Method: To capture features of the emerging immune systems between conventional GVHD prophylaxis regimens (Tac/MTX or Tac/MMF) used after matched unrelated donor (MUD) transplant versus tacrolimus with post-transplant cyclophosphamide (Tac/PTCy) used as GVHD prophylaxis after haploidentical HCT, we performed deep immunophenotyping on a cohort of 10 adults who received allo-HCT from peripheral blood stem cells (PBSCs). Of the 10 individuals, 6 received Tac/MTX or Tac/MMF and 4 received Tac/PTCy. Acute and chronic GVHD were diagnosed in 6 of 10 individuals, distributed across both conventional and PTCy prophylaxis groups. Peripheral blood mononuclear cells (PBMCs) were drawn at 1, 2, 3, 6, and 12 months post-transplant. PBMCs from 8 age-approximated healthy individuals were included as normal immune controls. PBMCs were analyzed with a high-parameter panel on a Cytek spectral flow cytometer, and viable lymphocytes were sorted for downstream 10x 5' scRNA-seq and immunoreceptor sequencing.

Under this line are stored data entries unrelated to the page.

-- pv_equiv track=rewrite | github.com/Bradley-Allen/USCUpstate | 236/ALLENGasPrices.py | lowestpriceyearly
-- ===== SOURCE A (Python) =====
-- def lowestpriceyearly(data):
--     lowestprices = {}
--     for entry in data:
--         year = entry[0]
--         price = entry[1]
--         if year in lowestprices:
--             if lowestprices[year] > price:
--                 lowestprices[year] = price
--         else:
--             lowestprices[year] = price
--     return lowestprices
-- ===== SOURCE B (Python) =====
-- def lowestpriceyearly(data):
--     # Recursive group-by-first-year: take the first year, compute its minimum
--     # price over the whole list in one comprehension, then recurse on the
--     # entries of the remaining years.
--     if not data:
--         return {}
--     year = data[0][0]
--     m = min(p for y, p in data if y == year)
--     rest = [(y, p) for y, p in data if y != year]
--     out = {year: m}
--     out.update(lowestpriceyearly(rest))
--     return out
-- ===== Notes on version B (the rewrite author's own statement) =====
-- stated objective: alternative
-- what changed: Replaces the streaming dict-accumulated running-minimum with a recursive group-by: peel off the first year, take min() of all its prices in one comprehension, and recurse on the entries of the remaining years.
import Mathlib
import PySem

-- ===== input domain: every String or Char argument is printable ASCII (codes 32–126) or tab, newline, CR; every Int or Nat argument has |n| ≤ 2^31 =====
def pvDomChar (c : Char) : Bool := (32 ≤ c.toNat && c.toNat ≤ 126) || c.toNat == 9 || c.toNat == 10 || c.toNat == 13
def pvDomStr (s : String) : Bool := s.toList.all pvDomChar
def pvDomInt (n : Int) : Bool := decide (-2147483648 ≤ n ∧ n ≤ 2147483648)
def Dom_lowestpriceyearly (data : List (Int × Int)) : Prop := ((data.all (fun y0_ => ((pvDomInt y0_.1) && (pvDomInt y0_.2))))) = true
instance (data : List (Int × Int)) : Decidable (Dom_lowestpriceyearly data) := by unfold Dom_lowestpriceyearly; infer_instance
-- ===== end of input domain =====

-- B replaces A's streaming dict running-minimum with a recursive group-by-first-year pass (alternative decomposition, same results).


-- ===== PORT A =====
-- loop body of A: membership test, then indexed compare-and-overwrite (indexing under
-- the contains guard is exact as getD with a dummy default)
def pvStepA (d : PySem.Dict Int Int) (e : Int × Int) : PySem.Dict Int Int :=
  if d.contains e.1 then
    (if d.getD e.1 0 > e.2 then d.insert e.1 e.2 else d)
  else
    d.insert e.1 e.2

def lowestpriceyearly (data : List (Int × Int)) : List (Int × Int) :=
  (data.foldl pvStepA PySem.Dict.empty).items

-- ===== PORT B =====
-- min(generator) is PySem.List.min?; the list is nonempty (the head entry matches), so the
-- .getD 0 default is never used
def lowestpriceyearly_alt (data : List (Int × Int)) : List (Int × Int) :=
  match data with
  | [] => []
  | (y, p) :: t =>
      let ps := (((y, p) :: t).filter (fun q => q.1 == y)).map (fun q => q.2)
      let m := (PySem.List.min? ps (fun x => x)).getD 0
      let rest := ((y, p) :: t).filter (fun q => q.1 != y)
      (y, m) :: lowestpriceyearly_alt rest
termination_by data.length
decreasing_by
  simp only [List.filter_cons, bne_self_eq_false, List.length_cons]
  have := List.length_filter_le (fun q => q.1 != y) t
  simp only [Bool.false_eq_true, if_false]
  omega

-- ===== PRECONDITION & SPEC =====
def Spec_lowestpriceyearly (data : List (Int × Int)) (out : List (Int × Int)) : Prop := out = lowestpriceyearly_alt data
instance (data : List (Int × Int)) (out : List (Int × Int)) : Decidable (Spec_lowestpriceyearly data out) := by unfold Spec_lowestpriceyearly; infer_instance

-- ===== CLAIM (what is proved, stated in full; the proofs are below) =====
def Claim_equal_lowestpriceyearly : Prop := ∀ (data : List (Int × Int)), Dom_lowestpriceyearly data → Spec_lowestpriceyearly data (lowestpriceyearly data)

-- ===== LEMMAS AND PROOFS =====

-- running minimum as A's loop computes it
def pvRunMin (m : Int) (l : List Int) : Int := l.foldl (fun a p => if a > p then p else a) m

theorem pvRunMin_eq_foldl_min (l : List Int) : ∀ m : Int, pvRunMin m l = l.foldl min m := by
  induction l with
  | nil => intro m; rfl
  | cons x t ih =>
      intro m
      simp only [pvRunMin, List.foldl_cons] at *
      rw [ih]
      congr 1
      simp only [min_def]; omega

theorem pvStepA_head_eq (y m p : Int) (d : List (Int × Int)) (hd : ∀ q ∈ d, q.1 ≠ y) :
    pvStepA ⟨(y, m) :: d⟩ (y, p) = ⟨(y, if m > p then p else m) :: d⟩ := by
  have hmap : d.map (fun q => if (q.1 == y) = true then (y, p) else q) = d := by
    conv_rhs => rw [← List.map_id d]
    apply List.map_congr_left
    intro q hq
    simp [hd q hq]
  unfold pvStepA PySem.Dict.insert
  have hc : (PySem.Dict.contains (⟨(y, m) :: d⟩ : PySem.Dict Int Int) y) = true := by
    simp [PySem.Dict.contains]
  have hg : (PySem.Dict.getD (⟨(y, m) :: d⟩ : PySem.Dict Int Int) y 0) = m := by
    simp [PySem.Dict.getD, PySem.Dict.get?]
  simp only [hc, hg, if_true]
  split_ifs with hmp
  · simp only [List.map_cons, beq_self_eq_true, if_true, hmap]
  · simp

theorem pvStepA_head_ne (y m z p : Int) (d : List (Int × Int)) (hz : z ≠ y) :
    pvStepA ⟨(y, m) :: d⟩ (z, p) = ⟨(y, m) :: (pvStepA ⟨d⟩ (z, p)).items⟩ := by
  have hzy : (y == z) = false := by simp [Ne.symm hz]
  unfold pvStepA PySem.Dict.insert
  have hc : (PySem.Dict.contains (⟨(y, m) :: d⟩ : PySem.Dict Int Int) z)
      = (PySem.Dict.contains (⟨d⟩ : PySem.Dict Int Int) z) := by
    simp [PySem.Dict.contains, hzy]
  have hg : (PySem.Dict.getD (⟨(y, m) :: d⟩ : PySem.Dict Int Int) z 0)
      = (PySem.Dict.getD (⟨d⟩ : PySem.Dict Int Int) z 0) := by
    simp [PySem.Dict.getD, PySem.Dict.get?, hzy]
  rw [hc, hg]
  by_cases hcz : (PySem.Dict.contains (⟨d⟩ : PySem.Dict Int Int) z) = true
  · simp only [hcz, if_true]
    split_ifs with hp
    · simp [Ne.symm hz]
    · rfl
  · simp only [hcz, Bool.false_eq_true, if_false]
    simp

theorem pvStepA_keys {d : List (Int × Int)} {z p y : Int}
    (hd : ∀ q ∈ d, q.1 ≠ y) (he : z ≠ y) :
    ∀ q ∈ (pvStepA ⟨d⟩ (z, p)).items, q.1 ≠ y := by
  intro q hq
  unfold pvStepA PySem.Dict.insert at hq
  split_ifs at hq
  · simp only [List.mem_map] at hq
    obtain ⟨a, ha, hEq⟩ := hq
    by_cases haz : (a.1 == z) = true
    · rw [if_pos haz] at hEq
      subst hEq
      exact he
    · rw [if_neg haz] at hEq
      subst hEq
      exact hd a ha
  · exact hd q hq
  · simp only [List.mem_append, List.mem_singleton] at hq
    rcases hq with hq | rfl
    · exact hd q hq
    · exact he

theorem loop_cons (l : List (Int × Int)) :
    ∀ (y m : Int) (d : List (Int × Int)), (∀ q ∈ d, q.1 ≠ y) →
      (l.foldl pvStepA ⟨(y, m) :: d⟩).items
        = (y, pvRunMin m ((l.filter (fun q => q.1 == y)).map (fun q => q.2)))
            :: ((l.filter (fun q => q.1 != y)).foldl pvStepA ⟨d⟩).items := by
  induction l with
  | nil => intro y m d hd; simp [pvRunMin]
  | cons e t ih =>
      intro y m d hd
      obtain ⟨z, p⟩ := e
      by_cases hzy : z = y
      · subst hzy
        rw [List.foldl_cons, pvStepA_head_eq z m p d hd, ih z _ d hd]
        simp [pvRunMin]
      · rw [List.foldl_cons, pvStepA_head_ne y m z p d hzy,
            ih y m _ (pvStepA_keys hd hzy)]
        have h1 : (((z, p) :: t).filter (fun q => q.1 == y)) = t.filter (fun q => q.1 == y) := by
          simp [hzy]
        have h2 : (((z, p) :: t).filter (fun q => q.1 != y)) = (z, p) :: t.filter (fun q => q.1 != y) := by
          simp [hzy]
        rw [h1, h2, List.foldl_cons]

theorem agree_len : ∀ n (data : List (Int × Int)), data.length ≤ n →
    lowestpriceyearly data = lowestpriceyearly_alt data := by
  intro n
  induction n with
  | zero =>
      intro data h
      have : data = [] := List.eq_nil_of_length_eq_zero (Nat.le_zero.mp h)
      subst this
      simp [lowestpriceyearly, lowestpriceyearly_alt, PySem.Dict.empty]
  | succ n ih =>
      intro data h
      match data with
      | [] => simp [lowestpriceyearly, lowestpriceyearly_alt, PySem.Dict.empty]
      | (y, p) :: t =>
          have hstep : pvStepA PySem.Dict.empty (y, p) = ⟨[(y, p)]⟩ := by
            unfold pvStepA PySem.Dict.insert
            simp [PySem.Dict.contains, PySem.Dict.empty]
          rw [lowestpriceyearly, List.foldl_cons, hstep,
              loop_cons t y p [] (by simp)]
          have hrec : ((t.filter (fun q => q.1 != y)).foldl pvStepA ⟨[]⟩).items
              = lowestpriceyearly_alt (t.filter (fun q => q.1 != y)) := by
            have hlen : (t.filter (fun q => q.1 != y)).length ≤ n := by
              have := List.length_filter_le (fun q => q.1 != y) t
              simp at h; omega
            exact (ih _ hlen)
          rw [hrec]
          conv_rhs => rw [lowestpriceyearly_alt]
          simp only [List.filter_cons, beq_self_eq_true, if_true, bne_self_eq_false,
            Bool.false_eq_true, if_false, List.map_cons]
          rw [PySem.List.min?_id_cons]
          simp only [Option.getD_some]
          rw [pvRunMin_eq_foldl_min]

-- ===== VERDICT (by name: the statement is the Claim_ definition above) =====
theorem lowestpriceyearly_spec : Claim_equal_lowestpriceyearly := by
  intro data _
  exact agree_len data.length data le_rfl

Result: Broad measures of immune reconstitution in our analysis recapitulated prior studies, suggesting that PTCy is associated with early and sustained reduction of naive CD4 T cells through 1yr post-transplant as well as reduced clonal diversity assessed in both single cell and bulk TCR sequencing (TCRseq). Instead of naive cells, individuals who received haplo/PTCy HCT were more likely to expand effector memory CD4 T cells. Due to the single cell nature of our data, we were able to ask if the reduced clonal diversity observed after PTCy might be driven solely by a loss of naive CD4 T cells, which are the least clonally expanded and most clonally diverse T cell population in blood. In the analysis of non-naive CD4 T cells, our scTCRseq data indicate similar TCR diversity in haplo/PTCy and MUD/MTX HCT recipients once cells encounter antigen. We next used the single cell resolution in our data to understand whether clonal plasticity – the ability of a clone to be found across multiple CD4 T cell phenotypes – was observed after transplant and if differences exist between haplo/PTCy vs MUD/conventional prophylaxis. We performed clonal plasticity analysis of the top 50 clones per person across all timepoints. We observed significantly higher clonal plasticity rates in haplo/PTCy recipients. The most plastic clones were observed as a dynamic transition between central or effector memory subsets. Additionally, clonal interconversion was observed among central, effector memory and CD4 T cells re-expressing CD45RA cell subsets. Conversely, MUD/conventional HCT recipients demonstrated limited clonal plasticity, including clonal interconvention over time, consistent with findings in healthy adults. Moreover, the plasticity rate was independent of GVHD development, suggesting that early transplant decisions are the driving force for clonal behavior of reconstituting CD4 T cells over time.

Conclusion: These data suggest that the clonal bottleneck observed after PTCy may be due entirely to the loss of naive T cells rather than a fundamental shift in the clonal diversity of effector and memory T cells in circulation. Our data further suggest that the phenotype of post-haplo/PTCy non-naive cells–although similar in clonality to MUD/MTX–is biased towards the effector memory state, with increased rates of clonal conversion between the dominant CD4 T cell memory phenotypes. These findings may underpin infectious risk after allo-HCT with PTCy and suggest that CD4 T cell reconstitution is substantially altered by early transplant decisions.